Not so fast jumping to conclusions, say compliance experts.

In 2016, the European Union set down the General Data Protection Regulation, or GDPR, which regulates the ways that companies store the private information of people who use their services. It goes into effect tomorrow, May 25. Many people in the U.S. likely suspect that this only affects companies in Europe, specifically the way they store information like names, addresses and e-mail addresses.

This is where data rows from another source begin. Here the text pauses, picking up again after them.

-- pv_equiv track=rewrite | github.com/Haroong/Algorithm | BaekJoon Online Judge/Silver/16401-과자 나눠주기.py | divide_snack
-- ===== SOURCE A (Python) =====
-- def divide_snack(snacks, people):
--     start = 1
--     end = snacks[-1]
--     answer = 0
--
--     while start <= end:
--         mid = (start + end) // 2
--         given_count = 0 # 과자를 받은 사람의 수
--
--         if mid == 0:
--             return end
--
--         # mid 길이만큼 과자 나누기
--         for snack in snacks:
--             if snack >= mid:
--                 given_count += snack // mid
--
--         if given_count < people: # 목표한 인원만큼 나눠줬거나 과자가 부족한 경우
--             end = mid - 1
--         else:
--             answer = mid # 과자가 남은 경우
--             start = mid + 1
--
--     return answer
-- ===== SOURCE B (Python) =====
-- def divide_snack(snacks, people):
--     def feasible(m):
--         return sum(s // m for s in snacks if s >= m) >= people
--
--     def search(lo, hi):
--         if lo >= hi:
--             return lo
--         mid = (lo + hi + 1) // 2
--         return search(mid, hi) if feasible(mid) else search(lo, mid - 1)
--
--     return search(0, snacks[-1])
-- ===== Notes on version B (the rewrite author's own statement) =====
-- stated objective: simpler
-- what changed: Replaced the iterative answer-accumulating binary search (start/end/answer state with a dead mid==0 guard and an explicit counting loop) by a recursive accumulator-free lower-bound binary search on [0, snacks[-1]] with mid=(lo+hi+1)//2 whose returned lo IS the answer, counting recipients with a sum comprehension.
import Mathlib
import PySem

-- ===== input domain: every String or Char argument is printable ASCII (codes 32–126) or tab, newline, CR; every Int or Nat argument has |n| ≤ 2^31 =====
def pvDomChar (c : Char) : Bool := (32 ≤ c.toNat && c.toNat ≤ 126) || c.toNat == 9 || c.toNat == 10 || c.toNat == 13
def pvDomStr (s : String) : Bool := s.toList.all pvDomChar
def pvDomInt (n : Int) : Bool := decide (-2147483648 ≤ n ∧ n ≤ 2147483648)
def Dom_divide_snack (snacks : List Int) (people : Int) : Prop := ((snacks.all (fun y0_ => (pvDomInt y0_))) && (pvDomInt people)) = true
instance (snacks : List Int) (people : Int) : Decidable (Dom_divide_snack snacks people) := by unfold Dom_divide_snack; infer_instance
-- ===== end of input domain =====

-- B replaces A's iterative answer-accumulating binary search by a recursive accumulator-free
-- lower-bound binary search (mid = (lo+hi+1)//2, returned lo is the answer): simpler, same cost.


-- ===== PORT A =====
-- A's inner counting loop: given_count accumulated over snacks
def pvCountA (snacks : List Int) (mid : Int) : Int :=
  snacks.foldl (fun gc snack => if snack ≥ mid then gc + PySem.Int.floordiv snack mid else gc) 0

-- A's while-loop over the state (start, e, answer), including the mid == 0 → return e guard
def pvLoopA (snacks : List Int) (people : Int) (start e answer : Int) : Int :=
  if _h : start ≤ e then
    let mid := PySem.Int.floordiv (start + e) 2
    if mid = 0 then e
    else if pvCountA snacks mid < people then
      pvLoopA snacks people start (mid - 1) answer
    else
      pvLoopA snacks people (mid + 1) e mid
  else answer
  termination_by (e - start + 1).toNat
  decreasing_by
  · have hb := PySem.Int.floordiv_two_mid_bounds _h
    omega
  · have hb := PySem.Int.floordiv_two_mid_bounds _h
    omega

def divide_snack (snacks : List Int) (people : Int) : Int :=
  pvLoopA snacks people 1 ((PySem.List.pyGet? snacks (-1)).getD 0) 0

-- ===== PORT B =====
-- B's feasibility count: sum comprehension over snacks
def pvCountB (snacks : List Int) (m : Int) : Int :=
  ((snacks.filter (fun s => s ≥ m)).map (fun s => PySem.Int.floordiv s m)).sum

-- B's recursive accumulator-free search over [lo, hi]
def pvSearchB (snacks : List Int) (people : Int) (lo hi : Int) : Int :=
  if _h : lo < hi then
    let mid := PySem.Int.floordiv (lo + hi + 1) 2
    if people ≤ pvCountB snacks mid then pvSearchB snacks people mid hi
    else pvSearchB snacks people lo (mid - 1)
  else lo
  termination_by (hi - lo).toNat
  decreasing_by
  · have he : lo + hi + 1 = (lo + 1) + hi := by ring
    rw [he] at *
    have hb := PySem.Int.floordiv_two_mid_bounds (show lo + 1 ≤ hi by omega)
    omega
  · have he : lo + hi + 1 = (lo + 1) + hi := by ring
    rw [he] at *
    have hb := PySem.Int.floordiv_two_mid_bounds (show lo + 1 ≤ hi by omega)
    omega

def divide_snack_alt (snacks : List Int) (people : Int) : Int :=
  pvSearchB snacks people 0 ((PySem.List.pyGet? snacks (-1)).getD 0)

-- ===== PRECONDITION & SPEC =====
-- A raises IndexError on snacks = [] (snacks[-1]); that input is excluded.
def Pre_divide_snack (snacks : List Int) (people : Int) : Prop := snacks ≠ []
instance (snacks : List Int) (people : Int) : Decidable (Pre_divide_snack snacks people) := by
  unfold Pre_divide_snack; infer_instance

def pvWitness_divide_snack : List Int × Int := ([1, 4, 5], 3)

def Spec_divide_snack (snacks : List Int) (people : Int) (out : Int) : Prop := out = divide_snack_alt snacks people
instance (snacks : List Int) (people : Int) (out : Int) : Decidable (Spec_divide_snack snacks people out) := by unfold Spec_divide_snack; infer_instance

-- ===== CLAIM (what is proved, stated in full; the proofs are below) =====
def Claim_equal_divide_snack : Prop := ∀ (snacks : List Int) (people : Int), Dom_divide_snack snacks people → Pre_divide_snack snacks people → Spec_divide_snack snacks people (divide_snack snacks people)

-- ===== LEMMAS AND PROOFS =====

theorem pvCountA_foldl (snacks : List Int) (m acc : Int) :
    snacks.foldl (fun gc snack => if snack ≥ m then gc + PySem.Int.floordiv snack m else gc) acc
      = acc + pvCountB snacks m := by
  induction snacks generalizing acc with
  | nil => simp [pvCountB]
  | cons s t ih =>
    by_cases hs : s ≥ m
    · simp [hs, ih, pvCountB]
      ring
    · simp [hs, ih, pvCountB]

theorem pvCountA_eq_pvCountB (snacks : List Int) (m : Int) :
    pvCountA snacks m = pvCountB snacks m := by
  have := pvCountA_foldl snacks m 0
  simpa [pvCountA] using this

-- Bisimulation: A's state always satisfies start = answer + 1, and then A's loop is B's search.
theorem pvLoopA_eq_pvSearchB (snacks : List Int) (people : Int) (lo e : Int) (hlo : 0 ≤ lo) :
    pvLoopA snacks people (lo + 1) e lo = pvSearchB snacks people lo e := by
  rw [pvLoopA.eq_def, pvSearchB.eq_def]
  by_cases h : lo < e
  · have h1 : lo + 1 ≤ e := by omega
    rw [dif_pos h1, dif_pos h]
    have he : lo + e + 1 = (lo + 1) + e := by ring
    have hb := PySem.Int.floordiv_two_mid_bounds h1
    rw [he]
    simp only
    set m := PySem.Int.floordiv (lo + 1 + e) 2 with hm
    have hm1 : lo + 1 ≤ m := hb.1
    have hm2 : m ≤ e := hb.2
    rw [if_neg (show ¬ m = 0 by omega), pvCountA_eq_pvCountB]
    by_cases hc : pvCountB snacks m < people
    · rw [if_pos hc, if_neg (by omega)]
      exact pvLoopA_eq_pvSearchB snacks people lo (m - 1) hlo
    · rw [if_neg hc, if_pos (by omega)]
      exact pvLoopA_eq_pvSearchB snacks people m e (by omega)
  · rw [dif_neg (by omega), dif_neg h]
  termination_by (e - lo + 1).toNat
  decreasing_by
  · omega
  · omega

-- ===== VERDICT (by name: the statement is the Claim_ definition above) =====
theorem divide_snack_spec : Claim_equal_divide_snack := by
  intro snacks people _ _
  unfold Spec_divide_snack divide_snack divide_snack_alt
  simpa using pvLoopA_eq_pvSearchB snacks people 0 ((PySem.List.pyGet? snacks (-1)).getD 0) le_rfl
-- pv_equiv track=rewrite | github.com/sminot/deenurp | deenurp/select.py | _merge_by_taxid
-- ===== SOURCE A (Python) =====
-- def _merge_by_taxid(it):
--     """
--     Given an iterable of (tax_id, [cluster_id, [cluster_id...]]) pairs, returns
--     sets of clusters to merge based on shared tax_ids.
--     """
--     d = {}
--     for tax_id, cluster_ids in it:
--         s = set(cluster_ids)
--
--         # For each cluster, add any previous clusterings to the working cluster
--         for cluster_id in cluster_ids:
--             if cluster_id in d:
--                 s |= d[cluster_id]
--
--         s = frozenset(s)
--         for cluster_id in s:
--             d[cluster_id] = s
--
--     return frozenset(d.values())
-- ===== SOURCE B (Python) =====
-- def _merge_by_taxid(it):
--     """
--     Same result via a list of disjoint groups: each (tax_id, cluster_ids) pair
--     merges the groups it touches into one, placed at the first touched group's
--     position (no per-cluster dict, no rewriting of every member's entry).
--     """
--     groups = []  # disjoint, non-empty lists of cluster ids
--     for tax_id, cluster_ids in it:
--         members = []
--         seen = set()
--         for c in cluster_ids:
--             if c not in seen:
--                 members.append(c)
--                 seen.add(c)
--         hits = []  # the existing groups touched by this pair, in first-touch order
--         for c in cluster_ids:
--             for g in groups:
--                 if c in g:
--                     if g not in hits:
--                         hits.append(g)
--                         for x in g:
--                             if x not in seen:
--                                 members.append(x)
--                                 seen.add(x)
--                     break
--         if hits:
--             new_groups = []
--             merged_done = False
--             for g in groups:
--                 if g in hits:
--                     if not merged_done:
--                         new_groups.append(members)
--                         merged_done = True
--                 else:
--                     new_groups.append(g)
--             groups = new_groups
--         elif members:
--             groups.append(members)
--     return frozenset(frozenset(g) for g in groups)
-- ===== Notes on version B (the rewrite author's own statement) =====
-- stated objective: alternative
-- what changed: A keys a dict from every cluster id to its (repeatedly rewritten) merged frozenset and dedups the dict values at the end; B keeps a list of disjoint groups and, per pair, splices the merged group over the first group it touches, dropping the other touched groups.
import Mathlib
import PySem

But the law also affects websites and correspondence—cookies and pop-up ads. This means any U.S. firms with tracking cookies on their sites that have ensnared a European have theoretically become their brother’s keeper—or at least the keeper of their brother’s data, as far as EU law is concerned. If you store names, phone numbers, e-mail in a way that personally identifies somebody, the new regulation could apply to you, and the law promises hefty fines for those who don’t fall into line—20 million euros or 4 percent of annual income.  

Graig Norden, the founder and president of Freewheel Marketing, a financial services marketing technology consultant, says that this is especially going to change the game for those using spam e-mail marketing lists. “That’s a huge no-no now,” says Norden. “It’s even more problematic [under GDPR] because it’s easier for users to find out what list they are on and ask you to delete them permanently. There are more rigid rules to adhere to, so it’s not something people should be ignoring.”

The rule concerns the “processing” of personal data belonging to “natural persons” in the European Union. The processing activities means collection, recording and storage, as well as disclosure by transmission, of data related to “the offering of goods or services, irrespective of whether a payment of the data subject is required, to data subjects in the Union.”

Because the deadline is Friday, for a lot of people this is going to mean a lot of quick damage control. Already, a blizzard of e-mails have likely hit your in-boxes from companies updating their privacy policies and telling you what they are storing, how and why. Many firms are going to want to kill off their cookies and disable tracking analytics. Others are going to want to change their pop-ups asking people to join mailing lists. You can’t just invite somebody onto a list for one thing and then put them on a list for something else, writes Zach McDonald, the editorial director of Mineral Interactive, writing on Michael Kitces’s “Nerd’s Eye View” website.

How does the EU enforce this regulation on American small businesses? That’s a good question, says McDonald in an interview with Financial Advisor, and he says that Mineral has been in talks with lawyers and marketers trying to figure out how that would play out.

Still, “If you’re definitely marketing to EU data subjects,” he said in the interview, “you definitely need to comply, and the regulations are within their rights within the law to come after you because you are working with or intending to work with people under their purview.”

Privacy policies have to be in plain language. The regulation says that the data should also not be kept longer than necessary and that a time limit should be set for erasing it.